Records contained in a dataset
══════════════════════════════

theorem calculate_glist_main : ∀ (D : Int), 1 ≤ D → calculate_glist D = calculate_glist_alt D := by
  intro D hD
  by_cases h1 : D = 1
  · simp [calculate_glist, calculate_glist_alt, h1]
  obtain ⟨hs1, hs2, hs3⟩ := pvS_spec D hD
  -- names for the two halves A's sorted list decomposes into, and the canonical
  -- strictly increasing divisor list T
  set small := (PySem.List.pyRange 1 (pvS D + 1) 1).filter (pvP D) with hsmall
  set large := ((PySem.List.pyRange 1 (pvS D + 1) 1).filter (pvQ D)).map (fun f => D / f) with hlarge
  set T := (PySem.List.pyRange 1 (D + 1) 1).filter (fun i => decide (D % i = 0)) with hT
  -- the sorted list A builds is small ++ large.reverse, which is strictly increasing
  have hpairs : List.Pairwise (fun a b => a < b) (small ++ large.reverse) := by
    rw [List.pairwise_append]
    refine ⟨List.Pairwise.sublist List.filter_sublist (PySem.List.pairwise_lt_pyRange_one _ _), ?_, ?_⟩
    · rw [List.pairwise_reverse, hlarge, List.pairwise_map]
      refine List.Pairwise.imp_of_mem ?_
        (List.Pairwise.sublist List.filter_sublist (PySem.List.pairwise_lt_pyRange_one 1 (pvS D + 1)))
      intro a b hamem hbmem hab
      have hap := List.of_mem_filter hamem
      have hbp := List.of_mem_filter hbmem
      have ha := PySem.List.mem_pyRange_one.mp (List.mem_of_mem_filter hamem)
      have hb := PySem.List.mem_pyRange_one.mp (List.mem_of_mem_filter hbmem)
      simp only [pvQ, Bool.and_eq_true, beq_iff_eq, bne_iff_ne] at hap hbp
      exact pvDivAnti D a b hD (by omega) hab
        (Int.dvd_of_emod_eq_zero hap.1) (Int.dvd_of_emod_eq_zero hbp.1)
    · intro a hamem b hbmem
      have ha := PySem.List.mem_pyRange_one.mp (List.mem_of_mem_filter hamem)
      rw [List.mem_reverse, hlarge, List.mem_map] at hbmem
      obtain ⟨g, hgmem, rfl⟩ := hbmem
      have hgp := List.of_mem_filter hgmem
      have hg := PySem.List.mem_pyRange_one.mp (List.mem_of_mem_filter hgmem)
      simp only [pvQ, Bool.and_eq_true, beq_iff_eq, bne_iff_ne] at hgp
      have := pvCross D g hD (by omega) (by omega)
        (Int.dvd_of_emod_eq_zero hgp.1) hgp.2
      omega
  have hperm : (small ++ large.reverse).Perm
      ((PySem.List.pyRange 1 (pvS D + 1) 1).flatMap
        (fun f => (if pvP D f then [f] else []) ++ (if pvQ D f then [D / f] else []))) := by
    refine List.Perm.trans (List.Perm.append (List.Perm.refl small) (List.reverse_perm large)) ?_
    rw [hsmall, hlarge, ← pvFlatMapS D, ← pvFlatMapL D]
    exact (pvFlatMapPerm _ _ _).symm
  -- T is strictly increasing
  have hpairsT : List.Pairwise (fun a b : Int => a < b) T := by
    rw [hT]
    exact List.Pairwise.sublist List.filter_sublist (PySem.List.pairwise_lt_pyRange_one _ _)
  -- T's members are exactly the positive divisors of D
  have hmemT : ∀ d : Int, d ∈ T ↔ 0 < d ∧ d ∣ D := by
    intro d
    rw [hT, List.mem_filter]
    constructor
    · rintro ⟨hr, hm⟩
      have h := PySem.List.mem_pyRange_one.mp hr
      rw [decide_eq_true_eq] at hm
      exact ⟨by omega, Int.dvd_of_emod_eq_zero hm⟩
    · rintro ⟨hd0, hdvd⟩
      have hle : d ≤ D := Int.le_of_dvd (by omega) hdvd
      exact ⟨PySem.List.mem_pyRange_one.mpr ⟨by omega, by omega⟩,
        by simp [Int.emod_eq_zero_of_dvd hdvd]⟩
  -- small ++ large.reverse has the same members as T
  have hmem : ∀ d : Int, d ∈ small ++ large.reverse ↔ d ∈ T := by
    intro d
    rw [List.mem_append, List.mem_reverse, hmemT d]
    constructor
    · rintro (hs | hl)
      · have hp := List.of_mem_filter hs
        have hr := PySem.List.mem_pyRange_one.mp (List.mem_of_mem_filter hs)
        simp only [pvP, beq_iff_eq] at hp
        exact ⟨by omega, Int.dvd_of_emod_eq_zero hp⟩
      · rw [hlarge, List.mem_map] at hl
        obtain ⟨g, hgmem, rfl⟩ := hl
        have hgp := List.of_mem_filter hgmem
        have hg := PySem.List.mem_pyRange_one.mp (List.mem_of_mem_filter hgmem)
        simp only [pvQ, Bool.and_eq_true, beq_iff_eq, bne_iff_ne] at hgp
        have hdvd : g ∣ D := Int.dvd_of_emod_eq_zero hgp.1
        obtain ⟨y, hy⟩ := hdvd
        have e0 : D / g = y := by rw [hy, Int.mul_ediv_cancel_left _ (by omega)]
        have hy1 : 1 ≤ y := by nlinarith
        exact ⟨by omega, by rw [e0]; exact ⟨g, by rw [hy]; ring⟩⟩
    · rintro ⟨hd0, hdvd⟩
      have hle : d ≤ D := Int.le_of_dvd (by omega) hdvd
      have hmod : D % d = 0 := Int.emod_eq_zero_of_dvd hdvd
      by_cases hds : d ≤ pvS D
      · left
        rw [hsmall, List.mem_filter]
        exact ⟨PySem.List.mem_pyRange_one.mpr ⟨by omega, by omega⟩, by simp [pvP, hmod]⟩
      · right
        -- d is a large divisor: its cofactor y := D / d is ≤ √D and maps back to d
        push Not at hds
        obtain ⟨y, hy⟩ := hdvd
        have e0 : D / d = y := by rw [hy, Int.mul_ediv_cancel_left _ (by omega)]
        have hy1 : 1 ≤ y := by nlinarith
        have hys : y ≤ pvS D := by nlinarith
        have hyd : y ∣ D := ⟨d, by rw [hy]; ring⟩
        have eb : D / y = d := by
          rw [hy, mul_comm, Int.mul_ediv_cancel_left _ (by omega)]
        have hne : y * y ≠ D := by
          intro hsq
          have : y = d := by
            rw [← eb, ← hsq, Int.mul_ediv_cancel_left _ (by omega)]
          omega
        rw [hlarge, List.mem_map]
        refine ⟨y, ?_, eb⟩
        rw [List.mem_filter]
        refine ⟨PySem.List.mem_pyRange_one.mpr ⟨by omega, by omega⟩, ?_⟩
        simp [pvQ, Int.emod_eq_zero_of_dvd hyd, hne]
  -- two strictly increasing lists with the same members are equal
  have hSLT : small ++ large.reverse = T := by
    have hnd1 : (small ++ large.reverse).Nodup := hpairs.imp (fun h => ne_of_lt h)
    have hnd2 : T.Nodup := hpairsT.imp (fun h => ne_of_lt h)
    have hp : (small ++ large.reverse).Perm T :=
      (List.perm_ext_iff_of_nodup hnd1 hnd2).mpr hmem
    exact hp.eq_of_pairwise (fun a b _ _ h h' => (lt_asymm h h').elim) hpairs hpairsT
  -- T starts with the divisor 1
  have honeT : T = 1 :: (PySem.List.pyRange 2 (D + 1) 1).filter (fun i => decide (D % i = 0)) := by
    have hcons : PySem.List.pyRange 1 (D + 1) 1 = 1 :: PySem.List.pyRange 2 (D + 1) 1 := by
      have := PySem.List.pyRange_one_cons (a := 1) (b := D + 1) (by omega)
      simpa using this
    rw [hT, hcons, List.filter_cons, if_pos (by simp)]
  set rest := (PySem.List.pyRange 2 (D + 1) 1).filter (fun i => decide (D % i = 0)) with hrest
  have hpairsR : List.Pairwise (fun a b : Int => a < b) rest := by
    have := hpairsT
    rw [honeT] at this
    exact this.of_cons
  have hndR : rest.Nodup := hpairsR.imp (fun h => ne_of_lt h)
  have hmemR : ∀ d : Int, d ∈ rest ↔ (0 < d ∧ d ∣ D) ∧ d ≠ 1 := by
    intro d
    constructor
    · intro hd
      have hdT : d ∈ T := by rw [honeT]; exact List.mem_cons_of_mem _ hd
      refine ⟨(hmemT d).mp hdT, ?_⟩
      intro h1'
      subst h1'
      have := hpairsT
      rw [honeT, List.pairwise_cons] at this
      exact absurd (this.1 1 hd) (by omega)
    · rintro ⟨hdd, hne⟩
      have hdT : d ∈ T := (hmemT d).mpr hdd
      rw [honeT] at hdT
      rcases List.mem_cons.mp hdT with rfl | h
      · exact absurd rfl hne
      · exact h
  -- B's side: the factorisation loop yields a prime list with product D
  obtain ⟨L, hL, hprod, hprime⟩ := pvFactorLoopSpec (3 * D.toNat + 1) D 2 []
    (by omega) (by omega) (by omega) (by intro q h2 hlt _; omega) (by omega)
  rw [List.nil_append] at hL
  -- the divisor-set fold then yields exactly the positive divisors of D
  have hs0 : ∀ d : Int, d ∈ PySem.Set.ofList [1] ↔ 0 < d ∧ d ∣ (1 : Int) := by
    intro d
    rw [PySem.Set.mem_ofList, List.mem_singleton]
    constructor
    · rintro rfl; exact ⟨one_pos, dvd_rfl⟩
    · rintro ⟨hd0, hd1⟩
      have := Int.isUnit_iff.mp (isUnit_of_dvd_one hd1)
      omega
  obtain ⟨hndF, hmemF⟩ := pvFoldSpec L (PySem.Set.ofList [1]) 1 one_pos hprime
    (PySem.Set.nodup_ofList _) hs0
  simp only [one_mul, hprod] at hmemF
  -- discarding 1 gives a nodup list with the same members as rest
  have hpermB : rest.Perm
      (PySem.Set.discard (L.foldl (fun s q =>
        PySem.Set.union s (PySem.Set.ofList (List.map (fun d => d * q) s)))
        (PySem.Set.ofList [1])) 1) := by
    refine (List.perm_ext_iff_of_nodup hndR (PySem.Set.nodup_discard _ _ hndF)).mpr ?_
    intro d
    rw [hmemR d, PySem.Set.mem_discard, hmemF d]
  -- assemble: A = rest = B
  simp only [calculate_glist, calculate_glist_alt, if_neg h1]
  rw [show ((D.toNat.sqrt : Nat) : Int) = pvS D from rfl]
  rw [pvAFold D]
  rw [PySem.List.sorted_eq_of_perm_of_pairwise_lt _ _ _ hperm hpairs]
  rw [hSLT, honeT, PySem.List.remove?_cons_self, Option.getD_some]
  rw [hL]
  rw [PySem.List.sorted_eq_of_perm_of_pairwise_lt _ _ _ hpermB hpairsR]

-- ===== VERDICT (by name: the statement is the Claim_ definition above) =====
theorem calculate_glist_spec : Claim_equal_calculate_glist := by
  intro D _ hP
  exact calculate_glist_main D hP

══════════════════════════════

• [What is being asked]: Tally the lines in the entries above that hold the string "refine" and state the tally alone.

• [Exercise solution]: 7